Limitations & Future Work

  • AnoPLe trails INP-Former by ~3% on Real-IAD; purely visual methods may be better suited to certain scenarios.
  • The CLIP ViT-B/16+ backbone sets a performance lower bound; larger backbones may yield further gains.
  • The pseudo-anomaly generation strategy (pixel-space and latent-space perturbations) may not closely approximate real defects.
  • The zero-shot setting (no normal samples whatsoever) remains unexplored.
  • Aligned with the CCL perspective (class-aware contrastive learning): class semantics serve as a strong prior for organizing multi-class representations.
  • The bidirectional prompt interaction idea is generalizable to other VLM adaptation tasks (e.g., medical image analysis).

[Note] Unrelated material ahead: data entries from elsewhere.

-- pv_equiv track=rewrite | github.com/yasinhessnawi1/Hideme_Backend | backend/app/document_processing/detection_updater.py | _remove_phrase_from_text
-- ===== SOURCE A (Python) =====
-- from typing import Dict, Any, List, Tuple
--
-- def _remove_phrase_from_text(text: str, phrase_tokens: List[str]) -> List[str]:
--     """
--     Remove a given phrase (as tokens) from a single text according to specific rules.
--
--     The removal logic is as follows:
--       1) If the text exactly matches the phrase tokens, return an empty list.
--       2) If the text starts and ends with the phrase tokens, remove these boundary tokens.
--       3) Otherwise, if the phrase is found as a contiguous block in the text, split the text around that block.
--
--     Args:
--         text (str): The original text.
--         phrase_tokens (List[str]): The tokens of the phrase to remove.
--
--     Returns:
--         List[str]: A list of resulting texts after removal, which may be empty if fully removed.
--     """
--     # Split the original text into tokens.
--     tokens = text.split()
--     # If the text has fewer tokens than the phrase, return the original text as a list.
--     if len(tokens) < len(phrase_tokens):
--         return [text]
--     # Check if the text exactly matches the phrase tokens.
--     if tokens == phrase_tokens:
--         return []
--     # If the text starts and ends with the phrase tokens, remove the first and last token.
--     if (tokens[0].lower() == phrase_tokens[0].lower() and
--             tokens[-1].lower() == phrase_tokens[-1].lower() and
--             len(tokens) >= len(phrase_tokens)):
--         new_text = " ".join(tokens[1:-1])
--         return [new_text] if new_text else []
--     # Iterate through the tokens to find the phrase as a contiguous block.
--     for i in range(len(tokens) - len(phrase_tokens) + 1):
--         # Extract a block of tokens from the text.
--         block = tokens[i:i + len(phrase_tokens)]
--         # Compare the block tokens to the phrase tokens ignoring case.
--         if all(block[j].lower() == phrase_tokens[j].lower() for j in range(len(phrase_tokens))):
--             # Remove the block from the text by splitting into two parts.
--             part1 = tokens[:i]
--             part2 = tokens[i + len(phrase_tokens):]
--             results = []
--             # If part1 exists, join tokens and append to results.
--             if part1:
--                 results.append(" ".join(part1))
--             # If part2 exists, join tokens and append to results.
--             if part2:
--                 results.append(" ".join(part2))
--             return results
--     # If no removal condition applies, return the original text as a list.
--     return [text]
-- ===== SOURCE B (Python) =====
-- from typing import List
--
-- def _remove_phrase_from_text(text: str, phrase_tokens: List[str]) -> List[str]:
--     tokens = text.split()
--     if len(tokens) < len(phrase_tokens):
--         return [text]
--     if tokens == phrase_tokens:
--         return []
--     low = [t.lower() for t in tokens]
--     pl = [t.lower() for t in phrase_tokens]
--     if low[0] == pl[0] and low[-1] == pl[-1]:
--         body = tokens[1:-1]
--         mid = " ".join(body)
--         return [mid] if mid else []
--     # one pass over the suffixes with a prefix accumulator; lowercase computed once
--     pre: List[str] = []
--     rest = tokens
--     lrest = low
--     while lrest:
--         if lrest[: len(pl)] == pl:
--             tail = rest[len(pl):]
--             out = []
--             if pre:
--                 out.append(" ".join(pre))
--             if tail:
--                 out.append(" ".join(tail))
--             return out
--         pre.append(rest[0])
--         rest = rest[1:]
--         lrest = lrest[1:]
--     return [text]
-- ===== Notes on version B (the rewrite author's own statement) =====
-- stated objective: alternative
-- what changed: B lowercases all tokens once up front and finds the phrase by a single accumulator walk over the token-list suffixes comparing a precomputed lowercase prefix, instead of A's index loop that re-slices the token list and re-lowercases every block element inside a nested all().
import Mathlib
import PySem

  • The scale-aware training strategy offers transferable value to any task requiring multi-scale reasoning under efficiency constraints.

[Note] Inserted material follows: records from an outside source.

-- pv_equiv track=rewrite | github.com/hmc-cs-mkongsivert/Team-Harrypottercar | generate_sk.py | get_nearest_squares
-- ===== SOURCE A (Python) =====
-- def get_nearest_squares(cities):
--     squares = {} # key = city name, value = nearest square area
--
--     for city in cities:
--         area = city[2]
--         name = city[0]
--         last = 0
--         this = 0
--
--         for i in range(2500):
--             square = i*i
--             last = this
--             this = i
--
--             if square > area:
--                 break
--
--         if area - last > this - area:
--             squares[name] = this
--         else:
--             squares[name] = last
--
--     return squares
-- ===== SOURCE B (Python) =====
-- def get_nearest_squares(cities):
--     squares = {}
--     for city in cities:
--         name, area = city[0], city[2]
--         # binary search: smallest i in [0, 2499] with i*i > area (2499 if none)
--         lo, hi = 0, 2499
--         while lo < hi:
--             mid = (lo + hi) // 2
--             if mid * mid > area:
--                 hi = mid
--             else:
--                 lo = mid + 1
--         this = lo
--         last = this - 1 if this > 0 else 0
--         squares[name] = this if area - last > this - area else last
--     return squares
-- ===== Notes on version B (the rewrite author's own statement) =====
-- stated objective: faster
-- what changed: Replaces A's linear scan over range(2500) for the smallest i with i*i > area by a binary search over [0, 2499]; the final nearest-side comparison on raw integers is kept identical.
import Mathlib
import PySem

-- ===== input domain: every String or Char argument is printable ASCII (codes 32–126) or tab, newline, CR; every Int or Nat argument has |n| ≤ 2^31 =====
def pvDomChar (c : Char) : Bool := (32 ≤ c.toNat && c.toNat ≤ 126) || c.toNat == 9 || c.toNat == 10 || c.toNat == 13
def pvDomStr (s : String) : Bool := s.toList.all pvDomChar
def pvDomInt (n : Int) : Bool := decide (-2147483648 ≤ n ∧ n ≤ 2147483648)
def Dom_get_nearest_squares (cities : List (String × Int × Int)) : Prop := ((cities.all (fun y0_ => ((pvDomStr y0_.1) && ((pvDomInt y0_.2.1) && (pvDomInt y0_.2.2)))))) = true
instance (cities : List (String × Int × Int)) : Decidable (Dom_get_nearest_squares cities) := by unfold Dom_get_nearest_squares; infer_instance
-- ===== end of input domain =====

-- B replaces A's linear scan for the smallest i with i*i > area (up to 2500 iterations
-- per city) by a binary search over [0, 2499]; same final nearest-side comparison.

-- ===== PORT A =====
-- A's inner 'for i in range(2500): square=i*i; last=this; this=i; if square>area: break',
-- ported with the loop counter i and remaining fuel (i + fuel = 2500); returns (last, this).
def pvLoopA (area : Int) : Nat → Nat → Int × Int → Int × Int
  | _, 0, s => s
  | i, fuel + 1, (_, this) =>
    let last' := this
    let this' : Int := (i : Int)
    if (i : Int) * (i : Int) > area then (last', this')
    else pvLoopA area (i + 1) fuel (last', this')

def get_nearest_squares (cities : List (String × Int × Int)) : List (String × Int) :=
  (cities.foldl (fun squares city =>
    let area := city.2.2
    let name := city.1
    let (last, this) := pvLoopA area 0 2500 (0, 0)
    if area - last > this - area then squares.insert name this
    else squares.insert name last) (PySem.Dict.empty : PySem.Dict String Int)).items

-- ===== PORT B =====
-- Source B's while-loop binary search: smallest i in [0,2499] with i*i > area (2499 if none).
-- fuel ≥ hi - lo makes the while-loop structural; 2499 suffices for the call below.
def pvBsearchB (area : Int) : Nat → Nat → Nat → Nat
  | 0, lo, _ => lo
  | fuel + 1, lo, hi =>
    if lo < hi then
      let mid := (lo + hi) / 2
      if (mid : Int) * (mid : Int) > area then pvBsearchB area fuel lo mid
      else pvBsearchB area fuel (mid + 1) hi
    else lo

def get_nearest_squares_alt (cities : List (String × Int × Int)) : List (String × Int) :=
  (cities.foldl (fun squares city =>
    let name := city.1
    let area := city.2.2
    let this : Int := (pvBsearchB area 2499 0 2499 : Int)
    let last : Int := if this > 0 then this - 1 else 0
    squares.insert name (if area - last > this - area then this else last))
    (PySem.Dict.empty : PySem.Dict String Int)).items

-- ===== PRECONDITION & SPEC =====
def Spec_get_nearest_squares (cities : List (String × Int × Int)) (out : List (String × Int)) : Prop := out = get_nearest_squares_alt cities
instance (cities : List (String × Int × Int)) (out : List (String × Int)) : Decidable (Spec_get_nearest_squares cities out) := by unfold Spec_get_nearest_squares; infer_instance

-- ===== CLAIM (what is proved, stated in full; the proofs are below) =====
def Claim_equal_get_nearest_squares : Prop := ∀ (cities : List (String × Int × Int)), Dom_get_nearest_squares cities → Spec_get_nearest_squares cities (get_nearest_squares cities)

-- ===== LEMMAS AND PROOFS =====

-- The common characterisation: the smallest i in [0,2499] with i*i > area, capped at 2499.
def pvT (area : Int) : Nat :=
  if area < 0 then 0 else min (Nat.sqrt area.toNat + 1) 2499

lemma pvT_of_break (area : Int) (i : Nat) (hi : i ≤ 2499)
    (hno : ∀ j : Nat, j < i → (j : Int) * (j : Int) ≤ area)
    (hbr : (i : Int) * (i : Int) > area) : pvT area = i := by
  unfold pvT
  by_cases hneg : area < 0
  · simp only [hneg, if_true]
    rcases Nat.eq_zero_or_pos i with h0 | h0
    · omega
    · have := hno 0 h0; simp at this; omega
  · simp only [hneg, if_false]
    push_neg at hneg
    have h1 : 1 ≤ i := by
      by_contra h
      have : i = 0 := by omega
      subst this; simp at hbr; omega
    have hlow : ((i - 1 : Nat) : Int) * ((i - 1 : Nat) : Int) ≤ area := hno (i - 1) (by omega)
    have hsq1 : Nat.sqrt area.toNat < i := by
      rw [Nat.sqrt_lt']
      have : area.toNat < (i * i : Nat) := by
        have : area < (i : Int) * (i : Int) := hbr
        omega
      calc area.toNat < i * i := this
        _ = i ^ 2 := by ring
    have hsq2 : i - 1 ≤ Nat.sqrt area.toNat := by
      rw [Nat.le_sqrt', pow_two]
      have hc : (((i - 1) * (i - 1) : Nat) : Int) ≤ area := by push_cast; push_cast at hlow; omega
      omega
    omega

lemma pvT_of_cap (area : Int)
    (hno : ∀ j : Nat, j < 2500 → (j : Int) * (j : Int) ≤ area) : pvT area = 2499 := by
  unfold pvT
  have h0 := hno 0 (by norm_num)
  have hneg : ¬ area < 0 := by simp at h0; omega
  simp only [hneg, if_false]
  have hlast := hno 2499 (by norm_num)
  have hsq : 2499 ≤ Nat.sqrt area.toNat := by
    rw [Nat.le_sqrt', pow_two]
    have : ((2499 * 2499 : Nat) : Int) ≤ area := by push_cast; push_cast at hlast; omega
    omega
  omega

-- last, as both programs compute it, from pvT.
def pvL (area : Int) : Int := ((pvT area - 1 : Nat) : Int)

-- A's inner loop computes (pvL, pvT).
lemma pvLoopA_run (area : Int) : ∀ (fuel i : Nat), i + fuel = 2500 →
    (∀ j : Nat, j < i → (j : Int) * (j : Int) ≤ area) →
    pvLoopA area i fuel (((i - 2 : Nat) : Int), ((i - 1 : Nat) : Int))
      = (pvL area, ((pvT area : Nat) : Int)) := by
  intro fuel
  induction fuel with
  | zero =>
    intro i hif hno
    have hi : i = 2500 := by omega
    subst hi
    have hT := pvT_of_cap area hno
    simp [pvLoopA, pvL, hT]
  | succ n ih =>
    intro i hif hno
    show pvLoopA area i (n + 1) _ = _
    rw [pvLoopA]
    by_cases hbr : (i : Int) * (i : Int) > area
    · have hT := pvT_of_break area i (by omega) hno hbr
      simp only [hbr, if_true]
      have h1 : ((i - 1 : Nat) : Int) = pvL area := by unfold pvL; rw [hT]
      have h2 : (i : Int) = ((pvT area : Nat) : Int) := by rw [hT]
      simp [h1, h2]
    · simp only [hbr, if_false]
      have hrec := ih (i + 1) (by omega) (by
        intro j hj
        rcases Nat.lt_or_ge j i with h | h
        · exact hno j h
        · have : j = i := by omega
          subst this; omega)
      have e1 : ((i + 1 : Nat) - 2 : Nat) = i - 1 := by omega
      have e2 : ((i + 1 : Nat) - 1 : Nat) = i := by omega
      rw [e1, e2] at hrec
      simpa using hrec

-- At lo = hi the binary-search invariant pins down pvT.
lemma pvB_base (area : Int) (lo : Nat) (hcap : lo ≤ 2499)
    (hno : ∀ j : Nat, j < lo → (j : Int) * (j : Int) ≤ area)
    (hhi : lo = 2499 ∨ (lo : Int) * (lo : Int) > area) : lo = pvT area := by
  rcases hhi with h | h
  · subst h
    by_cases hbr : (2499 : Int) * 2499 > area
    · exact (pvT_of_break area 2499 le_rfl hno (by exact_mod_cast hbr)).symm
    · refine (pvT_of_cap area ?_).symm
      intro j hj
      rcases Nat.lt_or_ge j 2499 with hj' | hj'
      · exact hno j hj'
      · have : j = 2499 := by omega
        subst this; push_neg at hbr; exact_mod_cast hbr
  · exact (pvT_of_break area lo hcap hno h).symm

-- B's binary search computes pvT.
lemma pvBsearchB_run (area : Int) : ∀ (n lo hi : Nat), hi - lo ≤ n → lo ≤ hi → hi ≤ 2499 →
    (∀ j : Nat, j < lo → (j : Int) * (j : Int) ≤ area) →
    (hi = 2499 ∨ (hi : Int) * (hi : Int) > area) →
    pvBsearchB area n lo hi = pvT area := by
  intro n
  induction n with
  | zero =>
    intro lo hi hn hlh hcap hno hhi
    have heq : lo = hi := by omega
    subst heq
    exact pvB_base area lo hcap hno hhi
  | succ n ih =>
    intro lo hi hn hlh hcap hno hhi
    rw [pvBsearchB]
    by_cases hlt : lo < hi
    · simp only [hlt, if_true]
      set mid := (lo + hi) / 2 with hmid
      have hm1 : lo ≤ mid := by omega
      have hm2 : mid < hi := by omega
      by_cases hbr : (mid : Int) * (mid : Int) > area
      · simp only [hbr, if_true]
        exact ih lo mid (by omega) (by omega) (by omega) hno (Or.inr hbr)
      · simp only [hbr, if_false]
        refine ih (mid + 1) hi (by omega) (by omega) hcap ?_ hhi
        intro j hj
        rcases Nat.lt_or_ge j lo with h | h
        · exact hno j h
        · push_neg at hbr
          have hjm : j ≤ mid := by omega
          calc (j : Int) * j ≤ (mid : Int) * mid := by
                have : (j : Int) ≤ mid := by exact_mod_cast hjm
                have h0 : (0 : Int) ≤ j := by positivity
                nlinarith
            _ ≤ area := hbr
    · simp only [hlt, if_false]
      have heq : lo = hi := by omega
      subst heq
      exact pvB_base area lo hcap hno hhi

-- The per-city (last, this) pair is the same in both ports.
lemma perCity_eq (area : Int) :
    pvLoopA area 0 2500 (0, 0) =
      (if ((pvBsearchB area 2499 0 2499 : Nat) : Int) > 0
        then ((pvBsearchB area 2499 0 2499 : Nat) : Int) - 1 else 0,
       ((pvBsearchB area 2499 0 2499 : Nat) : Int)) := by
  have hA := pvLoopA_run area 2500 0 rfl (by intro j hj; omega)
  have hB := pvBsearchB_run area 2499 0 2499 (by omega) (by omega) le_rfl
    (by intro j hj; omega) (Or.inl rfl)
  simp only [Nat.zero_sub, Nat.cast_zero] at hA
  rw [hA, hB]
  unfold pvL
  rcases Nat.eq_zero_or_pos (pvT area) with h | h
  · simp [h]
  · have h1 : ((pvT area : Nat) : Int) > 0 := by exact_mod_cast h
    simp only [h1, if_true]
    congr 1
    omega

-- ===== VERDICT (by name: the statement is the Claim_ definition above) =====
theorem get_nearest_squares_spec : Claim_equal_get_nearest_squares := by
  intro cities _
  unfold Spec_get_nearest_squares get_nearest_squares get_nearest_squares_alt
  congr 1
  congr 1
  funext squares city
  simp only [perCity_eq city.2.2]
  by_cases h : (0 : Int) < ((pvBsearchB city.2.2 2499 0 2499 : Nat) : Int) <;>
    simp only [h, if_true, if_false, gt_iff_lt] <;> split_ifs <;> rfl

  • Successful generalization to medical domains (e.g., fundus images, X-rays) validates the framework's universality.

Rating

  • Novelty: ⭐⭐⭐⭐ Bidirectional prompt interaction and scale-aware prefix design are novel, though the overall approach follows the VLM prompt tuning paradigm.
  • Experimental Thoroughness: ⭐⭐⭐⭐⭐ Three major benchmarks, multiple shot settings, generalization experiments, t-SNE visualizations, and attention analysis are all comprehensive.
  • Writing Quality: ⭐⭐⭐⭐ Motivation is clearly articulated; comparison with prior methods is thorough.
  • Value: ⭐⭐⭐⭐⭐ Highly practical — lightweight, efficient, free of expert knowledge, and well-suited for real-world industrial deployment.